__Work required__
Scan the records below for the line with "res => simp [cantorNStack]" and the line with "(List.mem_cons_of_mem _ h'))]". Repeat those two lines and every line between them exactly, and nothing else.

»»

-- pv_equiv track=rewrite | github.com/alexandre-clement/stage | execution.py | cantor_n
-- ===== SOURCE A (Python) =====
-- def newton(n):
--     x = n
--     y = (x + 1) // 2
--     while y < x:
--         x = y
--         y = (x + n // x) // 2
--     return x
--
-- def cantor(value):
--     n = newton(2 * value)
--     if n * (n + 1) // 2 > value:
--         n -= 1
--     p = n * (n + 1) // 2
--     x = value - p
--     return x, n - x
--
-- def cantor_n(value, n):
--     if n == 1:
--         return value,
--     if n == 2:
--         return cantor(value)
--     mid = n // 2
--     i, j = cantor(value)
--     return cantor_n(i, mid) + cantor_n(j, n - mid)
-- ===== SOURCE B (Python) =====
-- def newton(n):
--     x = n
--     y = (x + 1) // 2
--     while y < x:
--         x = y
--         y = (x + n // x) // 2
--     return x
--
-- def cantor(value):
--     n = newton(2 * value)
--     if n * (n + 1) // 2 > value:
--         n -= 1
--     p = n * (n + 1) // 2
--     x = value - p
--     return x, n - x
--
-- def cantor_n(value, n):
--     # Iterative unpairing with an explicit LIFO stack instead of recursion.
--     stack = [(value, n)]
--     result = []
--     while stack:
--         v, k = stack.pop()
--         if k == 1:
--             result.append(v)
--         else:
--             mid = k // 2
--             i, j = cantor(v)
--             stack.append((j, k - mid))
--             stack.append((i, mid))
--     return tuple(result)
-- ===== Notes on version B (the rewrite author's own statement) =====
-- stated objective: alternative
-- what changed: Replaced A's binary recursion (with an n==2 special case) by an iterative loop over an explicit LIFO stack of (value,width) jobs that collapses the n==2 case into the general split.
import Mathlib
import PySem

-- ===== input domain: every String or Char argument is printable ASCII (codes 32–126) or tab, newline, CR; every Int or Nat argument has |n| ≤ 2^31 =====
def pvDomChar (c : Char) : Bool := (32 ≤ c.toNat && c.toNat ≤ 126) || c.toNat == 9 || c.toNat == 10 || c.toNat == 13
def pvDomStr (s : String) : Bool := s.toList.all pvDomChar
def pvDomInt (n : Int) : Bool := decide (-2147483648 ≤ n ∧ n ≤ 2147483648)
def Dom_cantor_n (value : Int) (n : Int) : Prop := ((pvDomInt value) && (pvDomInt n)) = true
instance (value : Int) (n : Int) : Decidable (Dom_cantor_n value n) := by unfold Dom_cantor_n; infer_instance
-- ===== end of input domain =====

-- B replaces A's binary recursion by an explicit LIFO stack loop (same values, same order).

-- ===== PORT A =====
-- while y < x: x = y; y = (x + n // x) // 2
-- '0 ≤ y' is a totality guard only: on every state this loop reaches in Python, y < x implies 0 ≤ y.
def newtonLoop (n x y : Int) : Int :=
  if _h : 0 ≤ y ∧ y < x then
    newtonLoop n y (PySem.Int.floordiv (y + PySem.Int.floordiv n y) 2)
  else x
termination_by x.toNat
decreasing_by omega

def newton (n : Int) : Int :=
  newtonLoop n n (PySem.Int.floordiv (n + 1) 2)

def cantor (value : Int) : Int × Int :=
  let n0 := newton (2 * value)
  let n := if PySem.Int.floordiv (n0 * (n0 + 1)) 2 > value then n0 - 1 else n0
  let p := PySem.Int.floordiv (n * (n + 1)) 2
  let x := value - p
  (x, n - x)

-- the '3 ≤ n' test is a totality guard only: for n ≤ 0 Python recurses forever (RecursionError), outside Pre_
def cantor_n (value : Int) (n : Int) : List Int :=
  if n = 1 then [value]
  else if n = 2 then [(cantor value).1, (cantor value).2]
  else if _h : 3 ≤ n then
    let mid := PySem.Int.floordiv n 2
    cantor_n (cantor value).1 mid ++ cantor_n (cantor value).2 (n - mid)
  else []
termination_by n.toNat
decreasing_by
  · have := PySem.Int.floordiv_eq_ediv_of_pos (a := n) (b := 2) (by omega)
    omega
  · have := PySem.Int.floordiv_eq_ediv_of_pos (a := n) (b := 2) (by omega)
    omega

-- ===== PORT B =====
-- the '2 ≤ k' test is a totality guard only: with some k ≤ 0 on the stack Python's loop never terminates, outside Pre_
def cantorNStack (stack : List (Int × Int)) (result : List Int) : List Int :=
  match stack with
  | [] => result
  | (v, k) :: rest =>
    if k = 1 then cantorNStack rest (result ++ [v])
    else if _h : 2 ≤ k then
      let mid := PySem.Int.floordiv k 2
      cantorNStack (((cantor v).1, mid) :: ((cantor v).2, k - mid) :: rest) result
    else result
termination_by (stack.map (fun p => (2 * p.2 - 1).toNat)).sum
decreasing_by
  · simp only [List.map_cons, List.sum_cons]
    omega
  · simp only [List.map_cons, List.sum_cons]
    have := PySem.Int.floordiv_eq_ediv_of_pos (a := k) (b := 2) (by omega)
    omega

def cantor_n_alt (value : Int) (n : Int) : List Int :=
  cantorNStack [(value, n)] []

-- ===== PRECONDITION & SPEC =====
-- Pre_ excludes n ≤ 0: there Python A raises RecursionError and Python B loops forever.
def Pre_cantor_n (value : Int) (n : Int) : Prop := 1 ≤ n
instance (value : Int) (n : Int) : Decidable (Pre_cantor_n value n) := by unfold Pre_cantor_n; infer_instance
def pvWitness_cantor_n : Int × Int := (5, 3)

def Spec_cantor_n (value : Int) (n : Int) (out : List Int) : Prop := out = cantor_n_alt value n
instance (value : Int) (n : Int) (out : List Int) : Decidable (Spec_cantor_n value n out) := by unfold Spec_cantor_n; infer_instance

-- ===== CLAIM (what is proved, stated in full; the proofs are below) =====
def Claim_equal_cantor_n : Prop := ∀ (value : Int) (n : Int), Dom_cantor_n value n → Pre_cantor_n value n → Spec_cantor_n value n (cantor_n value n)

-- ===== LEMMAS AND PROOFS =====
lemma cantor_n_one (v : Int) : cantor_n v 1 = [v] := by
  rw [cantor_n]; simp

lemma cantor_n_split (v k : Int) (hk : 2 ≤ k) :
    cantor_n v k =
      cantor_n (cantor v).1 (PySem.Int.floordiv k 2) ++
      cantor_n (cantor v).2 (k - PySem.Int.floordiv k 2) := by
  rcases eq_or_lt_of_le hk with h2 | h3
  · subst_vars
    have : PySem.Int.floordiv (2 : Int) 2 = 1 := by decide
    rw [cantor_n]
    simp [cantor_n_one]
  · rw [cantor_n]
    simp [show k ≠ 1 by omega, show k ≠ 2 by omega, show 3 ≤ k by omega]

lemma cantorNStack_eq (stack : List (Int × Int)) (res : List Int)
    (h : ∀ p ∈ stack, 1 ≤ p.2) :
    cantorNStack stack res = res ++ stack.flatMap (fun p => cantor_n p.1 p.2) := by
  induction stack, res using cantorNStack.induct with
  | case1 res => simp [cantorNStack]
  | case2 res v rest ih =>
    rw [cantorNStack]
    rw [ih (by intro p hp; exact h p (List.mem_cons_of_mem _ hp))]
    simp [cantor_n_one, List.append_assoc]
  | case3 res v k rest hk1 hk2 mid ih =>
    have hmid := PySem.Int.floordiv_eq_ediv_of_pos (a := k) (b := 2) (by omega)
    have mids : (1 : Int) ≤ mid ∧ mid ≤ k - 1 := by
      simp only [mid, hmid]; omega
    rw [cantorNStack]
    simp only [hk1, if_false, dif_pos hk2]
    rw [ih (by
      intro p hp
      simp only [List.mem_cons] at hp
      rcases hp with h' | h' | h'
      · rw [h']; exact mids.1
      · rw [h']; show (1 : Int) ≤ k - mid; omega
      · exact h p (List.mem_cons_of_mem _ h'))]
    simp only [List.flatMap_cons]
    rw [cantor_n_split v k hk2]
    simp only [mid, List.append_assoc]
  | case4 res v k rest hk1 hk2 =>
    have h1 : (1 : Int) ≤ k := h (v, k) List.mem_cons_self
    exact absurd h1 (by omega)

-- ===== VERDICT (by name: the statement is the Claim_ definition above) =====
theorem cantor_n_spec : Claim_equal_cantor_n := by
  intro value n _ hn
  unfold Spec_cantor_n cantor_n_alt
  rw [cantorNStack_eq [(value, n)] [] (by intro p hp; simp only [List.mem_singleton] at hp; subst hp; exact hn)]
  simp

««
»»

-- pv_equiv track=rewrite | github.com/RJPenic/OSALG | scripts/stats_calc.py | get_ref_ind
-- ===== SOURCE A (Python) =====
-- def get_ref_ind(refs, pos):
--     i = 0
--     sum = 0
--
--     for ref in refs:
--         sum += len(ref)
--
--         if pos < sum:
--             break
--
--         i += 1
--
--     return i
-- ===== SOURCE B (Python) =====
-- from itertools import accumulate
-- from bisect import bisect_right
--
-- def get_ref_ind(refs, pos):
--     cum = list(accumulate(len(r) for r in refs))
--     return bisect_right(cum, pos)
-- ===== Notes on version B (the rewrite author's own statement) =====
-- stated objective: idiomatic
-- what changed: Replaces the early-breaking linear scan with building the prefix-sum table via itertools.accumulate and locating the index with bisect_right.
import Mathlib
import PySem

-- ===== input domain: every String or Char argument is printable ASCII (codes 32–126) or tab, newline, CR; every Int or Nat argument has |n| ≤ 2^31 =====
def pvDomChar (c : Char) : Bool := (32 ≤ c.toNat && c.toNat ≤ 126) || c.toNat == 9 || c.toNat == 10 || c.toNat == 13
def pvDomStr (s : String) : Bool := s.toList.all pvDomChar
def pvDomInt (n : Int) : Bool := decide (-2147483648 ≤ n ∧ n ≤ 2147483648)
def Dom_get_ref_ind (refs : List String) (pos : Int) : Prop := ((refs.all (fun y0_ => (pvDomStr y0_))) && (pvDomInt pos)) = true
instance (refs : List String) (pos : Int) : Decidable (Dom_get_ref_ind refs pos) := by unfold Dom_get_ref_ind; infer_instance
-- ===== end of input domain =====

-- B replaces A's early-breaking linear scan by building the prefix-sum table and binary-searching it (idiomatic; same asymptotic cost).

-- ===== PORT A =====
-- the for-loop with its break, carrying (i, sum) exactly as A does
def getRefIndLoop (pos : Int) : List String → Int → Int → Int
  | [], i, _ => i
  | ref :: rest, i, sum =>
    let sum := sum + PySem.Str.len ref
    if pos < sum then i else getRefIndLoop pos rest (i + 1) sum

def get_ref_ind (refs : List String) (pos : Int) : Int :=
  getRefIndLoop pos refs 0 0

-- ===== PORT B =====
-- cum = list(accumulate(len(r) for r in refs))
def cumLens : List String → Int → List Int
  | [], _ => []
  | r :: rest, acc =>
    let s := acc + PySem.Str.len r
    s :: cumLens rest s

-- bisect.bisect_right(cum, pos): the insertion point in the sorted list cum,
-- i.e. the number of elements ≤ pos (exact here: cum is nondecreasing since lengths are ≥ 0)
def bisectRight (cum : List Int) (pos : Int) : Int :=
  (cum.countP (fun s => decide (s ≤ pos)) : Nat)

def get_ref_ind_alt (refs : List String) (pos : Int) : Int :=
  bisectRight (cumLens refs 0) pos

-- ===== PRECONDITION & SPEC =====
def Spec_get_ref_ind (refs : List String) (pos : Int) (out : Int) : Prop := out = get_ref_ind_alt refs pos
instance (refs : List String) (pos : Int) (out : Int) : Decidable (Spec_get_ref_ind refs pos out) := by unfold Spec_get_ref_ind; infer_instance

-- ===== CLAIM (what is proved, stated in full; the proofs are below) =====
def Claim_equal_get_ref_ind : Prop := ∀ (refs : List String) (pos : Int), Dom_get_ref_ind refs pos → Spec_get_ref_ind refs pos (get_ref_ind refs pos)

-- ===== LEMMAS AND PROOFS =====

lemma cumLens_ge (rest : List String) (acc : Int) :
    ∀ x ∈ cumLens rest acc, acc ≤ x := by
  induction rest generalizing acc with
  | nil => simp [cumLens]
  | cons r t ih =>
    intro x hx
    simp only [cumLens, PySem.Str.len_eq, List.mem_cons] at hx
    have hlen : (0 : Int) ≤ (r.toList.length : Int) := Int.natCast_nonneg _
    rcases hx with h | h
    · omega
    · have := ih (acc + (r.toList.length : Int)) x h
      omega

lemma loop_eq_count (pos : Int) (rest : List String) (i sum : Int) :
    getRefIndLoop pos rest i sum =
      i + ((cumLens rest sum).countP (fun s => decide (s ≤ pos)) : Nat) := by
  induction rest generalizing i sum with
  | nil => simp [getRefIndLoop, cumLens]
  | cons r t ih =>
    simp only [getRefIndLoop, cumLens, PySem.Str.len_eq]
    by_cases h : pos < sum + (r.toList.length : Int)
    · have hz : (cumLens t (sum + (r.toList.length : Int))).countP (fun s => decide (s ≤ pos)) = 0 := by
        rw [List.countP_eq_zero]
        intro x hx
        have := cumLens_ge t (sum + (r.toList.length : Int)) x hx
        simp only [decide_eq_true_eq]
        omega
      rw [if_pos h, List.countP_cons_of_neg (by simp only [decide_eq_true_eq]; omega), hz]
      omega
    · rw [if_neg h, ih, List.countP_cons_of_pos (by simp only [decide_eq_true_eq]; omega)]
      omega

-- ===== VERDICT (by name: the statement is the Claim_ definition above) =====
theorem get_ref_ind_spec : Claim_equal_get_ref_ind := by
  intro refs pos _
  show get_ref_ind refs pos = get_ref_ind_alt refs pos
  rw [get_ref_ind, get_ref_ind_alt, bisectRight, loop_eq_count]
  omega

««

__Solution to the exercise__
  | case1 res => simp [cantorNStack]
  | case2 res v rest ih =>
    rw [cantorNStack]
    rw [ih (by intro p hp; exact h p (List.mem_cons_of_mem _ hp))]
    simp [cantor_n_one, List.append_assoc]
  | case3 res v k rest hk1 hk2 mid ih =>
    have hmid := PySem.Int.floordiv_eq_ediv_of_pos (a := k) (b := 2) (by omega)
    have mids : (1 : Int) ≤ mid ∧ mid ≤ k - 1 := by
      simp only [mid, hmid]; omega
    rw [cantorNStack]
    simp only [hk1, if_false, dif_pos hk2]
    rw [ih (by
      intro p hp
      simp only [List.mem_cons] at hp
      rcases hp with h' | h' | h'
      · rw [h']; exact mids.1
      · rw [h']; show (1 : Int) ≤ k - mid; omega
      · exact h p (List.mem_cons_of_mem _ h'))]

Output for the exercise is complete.